Purpose: Pretreatment with 2- [(18)F] fluorodeoxyglucose positron emission tomography ((18)F-FDG-PET) was evaluated as a predictor of local failure-free survival (LFFS), disease-free survival (DFS), and overall survival (OS) in patients with nonkeratinizing nasopharyngeal carcinoma (NPC) treated with intensity-modulated radiation therapy (IMRT) alone or concurrently with chemotherapy (CCRT).
Patients and methods: Seventy-five M0 NPC patients who received FDG-PET before treatment were analyzed. The primary tumor FDG uptake was measured as the maximum standardized uptake value (SUVmax). The LFFS, DFS, and OS were calculated by the Kaplan-Meier method, and the differences were evaluated on log-rank test. The prognostic significance was assessed by univariate and multivariate analyses.
Results: Eighteen patients received IMRT alone and 57 received CCRT. The mean SUVmax was significantly higher in 12 patients with locoregional or distant failure than in those without failure (p <0.001).
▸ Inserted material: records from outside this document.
-- pv_equiv track=rewrite | github.com/DPNT-Sourcecode/CHK-ahvh01 | lib/solutions/CHK/checkout_solution.py | process_discounts
-- ===== SOURCE A (Python) =====
-- DISCOUNT_OFFERS = {
--     # Item: [[Amount, Price], ...]
--     "A": [[5, 200], [3, 130]],
--     "B": [[2, 45]],
--     "H": [[5, 45], [10, 80]],
--     "K": [[2000, 150]],
--     "P": [[5, 200]],
--     "Q": [[3, 80]],
--     "V": [[2, 90], [3, 130]],
-- }
--
-- def process_discounts(cart, total):
--     for item, offers in DISCOUNT_OFFERS.items():
--         if item in cart.keys():
--             for item_amount_required, discount_price in offers:
--                 while True:
--                     if cart[item] // item_amount_required:
--                         cart[item] -= item_amount_required
--                         total += discount_price
--                     else:
--                         break
--     return total, cart
-- ===== SOURCE B (Python) =====
-- DISCOUNT_OFFERS = {
--     # Item: [[Amount, Price], ...]
--     "A": [[5, 200], [3, 130]],
--     "B": [[2, 45]],
--     "H": [[5, 45], [10, 80]],
--     "K": [[2000, 150]],
--     "P": [[5, 200]],
--     "Q": [[3, 80]],
--     "V": [[2, 90], [3, 130]],
-- }
--
-- def process_discounts(cart, total):
--     # closed form: each offer consumes divmod-many bundles at once instead of
--     # subtracting one bundle per loop iteration
--     for item, offers in DISCOUNT_OFFERS.items():
--         if item in cart:
--             count = cart[item]
--             for amount, price in offers:
--                 bundles, count = divmod(count, amount)
--                 total += bundles * price
--             cart[item] = count
--     return total, cart
-- ===== Notes on version B (the rewrite author's own statement) =====
-- stated objective: alternative
-- what changed: B computes each offer's effect in closed form with one divmod (bundles = count // amount, count %= amount, total += bundles * price) and writes the cart entry back once, instead of A's while loop that subtracts one bundle and re-reads/re-writes the dict per iteration.
import Mathlib
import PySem

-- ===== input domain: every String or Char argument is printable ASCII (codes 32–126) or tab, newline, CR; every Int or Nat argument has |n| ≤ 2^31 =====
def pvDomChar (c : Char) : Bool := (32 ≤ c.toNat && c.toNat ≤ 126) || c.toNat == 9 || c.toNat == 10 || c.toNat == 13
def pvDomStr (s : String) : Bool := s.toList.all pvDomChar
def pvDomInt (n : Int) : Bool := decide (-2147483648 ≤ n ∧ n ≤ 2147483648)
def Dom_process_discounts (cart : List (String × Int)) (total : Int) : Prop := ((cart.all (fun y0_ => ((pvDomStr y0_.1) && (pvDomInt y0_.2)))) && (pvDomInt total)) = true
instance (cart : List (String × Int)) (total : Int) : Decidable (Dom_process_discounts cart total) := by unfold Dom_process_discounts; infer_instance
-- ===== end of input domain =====

-- B replaces A's one-bundle-at-a-time subtraction loop by a divmod closed form per offer,
-- with a single write-back per item; return value AND the in-place cart mutation are reproduced.

-- ===== PORT A =====
def pvOffers : List (String × List (Int × Int)) :=
  [("A", [(5,200),(3,130)]), ("B", [(2,45)]), ("H", [(5,45),(10,80)]),
   ("K", [(2000,150)]), ("P", [(5,200)]), ("Q", [(3,80)]), ("V", [(2,90),(3,130)])]

-- the 'while True: if cart[item] // a: cart[item] -= a; total += p else: break' loop;
-- fuel makes it total: under Pre_ (count ≥ 0, amounts ≥ 1) the fuel 'count+1' chosen at the
-- call site is never exhausted, so it is exact there.  cart[item] is read with getD 0, which
-- is exact because the surrounding 'item in cart' guard (and every insert) keeps the key present.
def pvWhileA (item : String) (a p : Int) :
    Nat → Int × PySem.Dict String Int → Int × PySem.Dict String Int
  | 0, st => st
  | f+1, (t, c) =>
      if PySem.Int.floordiv ((c.get? item).getD 0) a ≠ 0 then
        pvWhileA item a p f (t + p, c.insert item ((c.get? item).getD 0 - a))
      else (t, c)

-- body of A's outer 'for item, offers in DISCOUNT_OFFERS.items()' loop
def pvStepA (st : Int × PySem.Dict String Int) (e : String × List (Int × Int)) :
    Int × PySem.Dict String Int :=
  if (st.2.get? e.1).isSome then
    e.2.foldl (fun st2 op =>
      pvWhileA e.1 op.1 op.2 (((st2.2.get? e.1).getD 0).toNat + 1) st2) st
  else st

def process_discounts (cart : List (String × Int)) (total : Int) : Int × (List (String × Int)) :=
  let st := pvOffers.foldl pvStepA (total, PySem.Dict.mk cart)
  (st.1, st.2.items)

-- ===== PORT B =====
-- body of B's outer loop: read count once, fold divmod over the offers, write count back.
-- divmod is ported as (floordiv, mod): exact since every divisor is a nonzero literal.
def pvStepB (st : Int × PySem.Dict String Int) (e : String × List (Int × Int)) :
    Int × PySem.Dict String Int :=
  if (st.2.get? e.1).isSome then
    let r := e.2.foldl (fun q op =>
      (q.1 + PySem.Int.floordiv q.2 op.1 * op.2, PySem.Int.mod q.2 op.1))
      (st.1, (st.2.get? e.1).getD 0)
    (r.1, st.2.insert e.1 r.2)
  else st

def process_discounts_alt (cart : List (String × Int)) (total : Int) : Int × (List (String × Int)) :=
  let st := pvOffers.foldl pvStepB (total, PySem.Dict.mk cart)
  (st.1, st.2.items)

-- ===== PRECONDITION & SPEC =====
def pvOfferKeys : List String := ["A","B","H","K","P","Q","V"]

-- Pre_ excludes (i) carts holding a NEGATIVE count for an item that has an offer — there
-- Python A never returns (its while loop subtracts forever); and (ii) association lists with
-- duplicate keys, which cannot arise from a Python dict argument.
def Pre_process_discounts (cart : List (String × Int)) (total : Int) : Prop :=
  (cart.map Prod.fst).Nodup ∧ ∀ p ∈ cart, p.1 ∈ pvOfferKeys → 0 ≤ p.2
instance (cart : List (String × Int)) (total : Int) : Decidable (Pre_process_discounts cart total) := by unfold Pre_process_discounts; infer_instance

def pvWitness_process_discounts : (List (String × Int)) × Int := ([("A", 8), ("X", -3)], 10)

def Spec_process_discounts (cart : List (String × Int)) (total : Int) (out : Int × (List (String × Int))) : Prop := out = process_discounts_alt cart total
instance (cart : List (String × Int)) (total : Int) (out : Int × (List (String × Int))) : Decidable (Spec_process_discounts cart total out) := by unfold Spec_process_discounts; infer_instance

-- ===== CLAIM (what is proved, stated in full; the proofs are below) =====
def Claim_equal_process_discounts : Prop := ∀ (cart : List (String × Int)) (total : Int), Dom_process_discounts cart total → Pre_process_discounts cart total → Spec_process_discounts cart total (process_discounts cart total)

-- ===== LEMMAS AND PROOFS =====

-- value invariant carried through the outer loop
def pvInv (c : PySem.Dict String Int) : Prop :=
  ∀ p ∈ c.items, p.1 ∈ pvOfferKeys → 0 ≤ p.2

-- overwriting a key with the value it already has is a no-op (nodup keys)
lemma pv_insert_self {c : PySem.Dict String Int} {k : String} {v : Int}
    (hnd : c.keys.Nodup) (h : c.get? k = some v) : c.insert k v = c := by
  apply PySem.Dict.ext
  have hc : c.contains k = true := by
    rw [PySem.Dict.contains_eq_isSome_get?, h]; rfl
  rw [PySem.Dict.items_insert, if_pos hc]
  have hcong : c.items.map (fun p => if (p.1 == k) = true then (k, v) else p)
      = c.items.map id := by
    apply List.map_congr_left
    rintro ⟨pk, pv⟩ hp
    by_cases hk : pk = k
    · have h2 : c.get? pk = some pv := PySem.Dict.get?_of_mem_items c hp hnd
      rw [hk, h] at h2
      have hv2 : v = pv := Option.some_inj.mp h2
      simp [hk, hv2]
    · simp [hk]
  rw [hcong, List.map_id]

-- A's while loop computed in closed form
lemma pv_whileA_eq (item : String) (a p : Int) (ha : 0 < a) :
    ∀ (f : Nat) (t : Int) (c : PySem.Dict String Int) (v : Int),
      c.get? item = some v → 0 ≤ v → v.toNat < f →
      pvWhileA item a p f (t, c)
        = (t + PySem.Int.floordiv v a * p,
           if PySem.Int.floordiv v a = 0 then c
           else c.insert item (PySem.Int.mod v a)) := by
  intro f
  induction f with
  | zero => intro t c v h hv hf; omega
  | succ f ih =>
    intro t c v h hv hf
    have hfd : PySem.Int.floordiv v a = v / a := PySem.Int.floordiv_eq_ediv_of_pos ha
    have hmd : PySem.Int.mod v a = v % a := PySem.Int.mod_eq_emod_of_pos ha
    simp only [pvWhileA, h, Option.getD_some]
    by_cases hq : PySem.Int.floordiv v a = 0
    · simp [hq]
    · rw [if_pos hq]
      have hq' : v / a ≠ 0 := by rw [hfd] at hq; exact hq
      have hge : a ≤ v := by
        by_contra hlt
        exact hq (by rw [hfd, Int.ediv_eq_zero_of_lt hv (by omega)])
      have h1 : (c.insert item (v - a)).get? item = some (v - a) :=
        PySem.Dict.get?_insert_self c item (v - a)
      have ih' := ih (t + p) (c.insert item (v - a)) (v - a) h1 (by omega) (by omega)
      have hfd' : PySem.Int.floordiv (v - a) a = (v - a) / a :=
        PySem.Int.floordiv_eq_ediv_of_pos ha
      have hmd' : PySem.Int.mod (v - a) a = (v - a) % a :=
        PySem.Int.mod_eq_emod_of_pos ha
      have e1 : (v - a) / a = v / a - 1 := by
        have := Int.add_mul_ediv_right v (-1) (show a ≠ 0 by omega)
        simpa [sub_eq_add_neg] using this
      have e2 : (v - a) % a = v % a := Int.sub_emod_right v a
      rw [ih', hfd', hmd', e1, e2, hfd, hmd]
      by_cases hq1 : v / a = 1
      · have hv' : v % a = v - a := by
          have := Int.emod_def v a
          rw [hq1] at this; omega
        rw [hq1, hv']
        norm_num
      · have hne : v / a - 1 ≠ 0 := sub_ne_zero_of_ne hq1
        rw [if_neg hne, if_neg hq', PySem.Dict.insert_insert_self]
        simp only [Prod.mk.injEq]
        exact ⟨by ring, trivial⟩

lemma pv_foldB_nonneg (os : List (Int × Int)) (hos : ∀ op ∈ os, 0 < op.1) :
    ∀ (t v : Int), 0 ≤ v →
      0 ≤ (os.foldl (fun q op =>
        (q.1 + PySem.Int.floordiv q.2 op.1 * op.2, PySem.Int.mod q.2 op.1)) (t, v)).2 := by
  induction os with
  | nil => intro t v hv; simpa using hv
  | cons op os' ih =>
    intro t v hv
    have ha : 0 < op.1 := hos op (List.mem_cons_self ..)
    simp only [List.foldl_cons]
    apply ih (fun o ho => hos o (List.mem_cons_of_mem _ ho))
    rw [PySem.Int.mod_eq_emod_of_pos ha]
    exact Int.emod_nonneg v (by omega)

-- per-item: A's fold of while loops over the offers = B's divmod fold plus one insert
lemma pv_item_eq (item : String) (os : List (Int × Int)) (hos : ∀ op ∈ os, 0 < op.1) :
    ∀ (t : Int) (c : PySem.Dict String Int) (v : Int),
      c.keys.Nodup → c.get? item = some v → 0 ≤ v →
      os.foldl (fun st2 op =>
          pvWhileA item op.1 op.2 (((st2.2.get? item).getD 0).toNat + 1) st2) (t, c)
        = ((os.foldl (fun q op =>
              (q.1 + PySem.Int.floordiv q.2 op.1 * op.2, PySem.Int.mod q.2 op.1)) (t, v)).1,
           c.insert item (os.foldl (fun q op =>
              (q.1 + PySem.Int.floordiv q.2 op.1 * op.2, PySem.Int.mod q.2 op.1)) (t, v)).2) := by
  induction os with
  | nil =>
    intro t c v hnd h hv
    simp only [List.foldl_nil]
    rw [pv_insert_self hnd h]
  | cons op os' ih =>
    obtain ⟨a, p⟩ := op
    intro t c v hnd h hv
    have ha : (0:Int) < a := hos (a, p) (List.mem_cons_self ..)
    have hos' : ∀ o ∈ os', 0 < o.1 := fun o ho => hos o (List.mem_cons_of_mem _ ho)
    simp only [List.foldl_cons, h, Option.getD_some]
    rw [pv_whileA_eq item a p ha (v.toNat + 1) t c v h hv (by omega)]
    have hmd : PySem.Int.mod v a = v % a := PySem.Int.mod_eq_emod_of_pos ha
    have hfd : PySem.Int.floordiv v a = v / a := PySem.Int.floordiv_eq_ediv_of_pos ha
    have hm0 : 0 ≤ PySem.Int.mod v a := by rw [hmd]; exact Int.emod_nonneg v (by omega)
    by_cases hq : PySem.Int.floordiv v a = 0
    · rw [if_pos hq]
      have hlt : v < a := by
        by_contra hge
        rw [hfd] at hq
        have : 1 ≤ v / a := (Int.le_ediv_iff_mul_le ha).mpr (by omega)
        omega
      have hmv : PySem.Int.mod v a = v := by rw [hmd]; exact Int.emod_eq_of_lt hv hlt
      rw [hmv]
      exact ih hos' (t + PySem.Int.floordiv v a * p) c v hnd h hv
    · rw [if_neg hq]
      have h1 : (c.insert item (PySem.Int.mod v a)).get? item = some (PySem.Int.mod v a) :=
        PySem.Dict.get?_insert_self c item (PySem.Int.mod v a)
      have hnd' : (c.insert item (PySem.Int.mod v a)).keys.Nodup :=
        PySem.Dict.nodup_keys_insert c item (PySem.Int.mod v a) hnd
      rw [ih hos' (t + PySem.Int.floordiv v a * p) _ _ hnd' h1 hm0,
        PySem.Dict.insert_insert_self]

lemma pv_outer_eq (es : List (String × List (Int × Int)))
    (hes : ∀ e ∈ es, e.1 ∈ pvOfferKeys ∧ ∀ op ∈ e.2, 0 < op.1) :
    ∀ (t : Int) (c : PySem.Dict String Int), c.keys.Nodup → pvInv c →
      es.foldl pvStepA (t, c) = es.foldl pvStepB (t, c) := by
  induction es with
  | nil => intro t c _ _; rfl
  | cons e es' ih =>
    obtain ⟨item, os⟩ := e
    intro t c hnd hinv
    obtain ⟨hkey, hos⟩ := hes (item, os) (List.mem_cons_self ..)
    have hes' : ∀ e ∈ es', e.1 ∈ pvOfferKeys ∧ ∀ op ∈ e.2, 0 < op.1 :=
      fun e he => hes e (List.mem_cons_of_mem _ he)
    simp only [List.foldl_cons]
    unfold pvStepA pvStepB
    cases hsome : (c.get? item) with
    | none => simp only [hsome, Option.isSome_none, Bool.false_eq_true, if_neg,
        reduceIte]; exact ih hes' t c hnd hinv
    | some v =>
      have hv : 0 ≤ v :=
        hinv (item, v) (PySem.Dict.mem_items_of_get?_eq_some c hsome) hkey
      simp only [hsome, Option.isSome_some, if_pos, reduceIte, Option.getD_some]
      rw [pv_item_eq item os hos t c v hnd hsome hv]
      set r := os.foldl (fun q op =>
        (q.1 + PySem.Int.floordiv q.2 op.1 * op.2, PySem.Int.mod q.2 op.1)) (t, v) with hr
    -- invariants for the new state
      have hr2 : 0 ≤ r.2 := pv_foldB_nonneg os hos t v hv
      have hnd' : (c.insert item r.2).keys.Nodup :=
        PySem.Dict.nodup_keys_insert c item r.2 hnd
      have hinv' : pvInv (c.insert item r.2) := by
        intro q hq hqk
        rcases (PySem.Dict.mem_items_insert _ _ _ _).mp hq with hq1 | ⟨hq2, _⟩
        · rw [hq1]; exact hr2
        · exact hinv q hq2 hqk
      exact ih hes' r.1 (c.insert item r.2) hnd' hinv'

-- ===== VERDICT (by name: the statement is the Claim_ definition above) =====
theorem process_discounts_spec : Claim_equal_process_discounts := by
  intro cart total _hdom hpre
  unfold Spec_process_discounts process_discounts process_discounts_alt
  obtain ⟨hnd, hvals⟩ := hpre
  have hnd' : (PySem.Dict.mk cart).keys.Nodup := by
    simpa [PySem.Dict.keys, PySem.Dict.items] using hnd
  have hinv : pvInv (PySem.Dict.mk cart) := by
    intro p hp hpk
    exact hvals p hp hpk
  rw [pv_outer_eq pvOffers (by decide) total (PySem.Dict.mk cart) hnd' hinv]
On multivariate analysis, the SUVmax was the only significant variable for 5-year LFFS (p = 0.017) and DFS (p = 0.000) but not for OS (p = 0.065).
Conclusion: SUVmax is a potential independent prognostic predictor of clinical outcomes in patients with nasopharyngeal carcinoma treated with IMRT alone or with CCRT. A high (18)F-FDG uptake (SUVmax >5) indicates poor outcome in patients with NPC.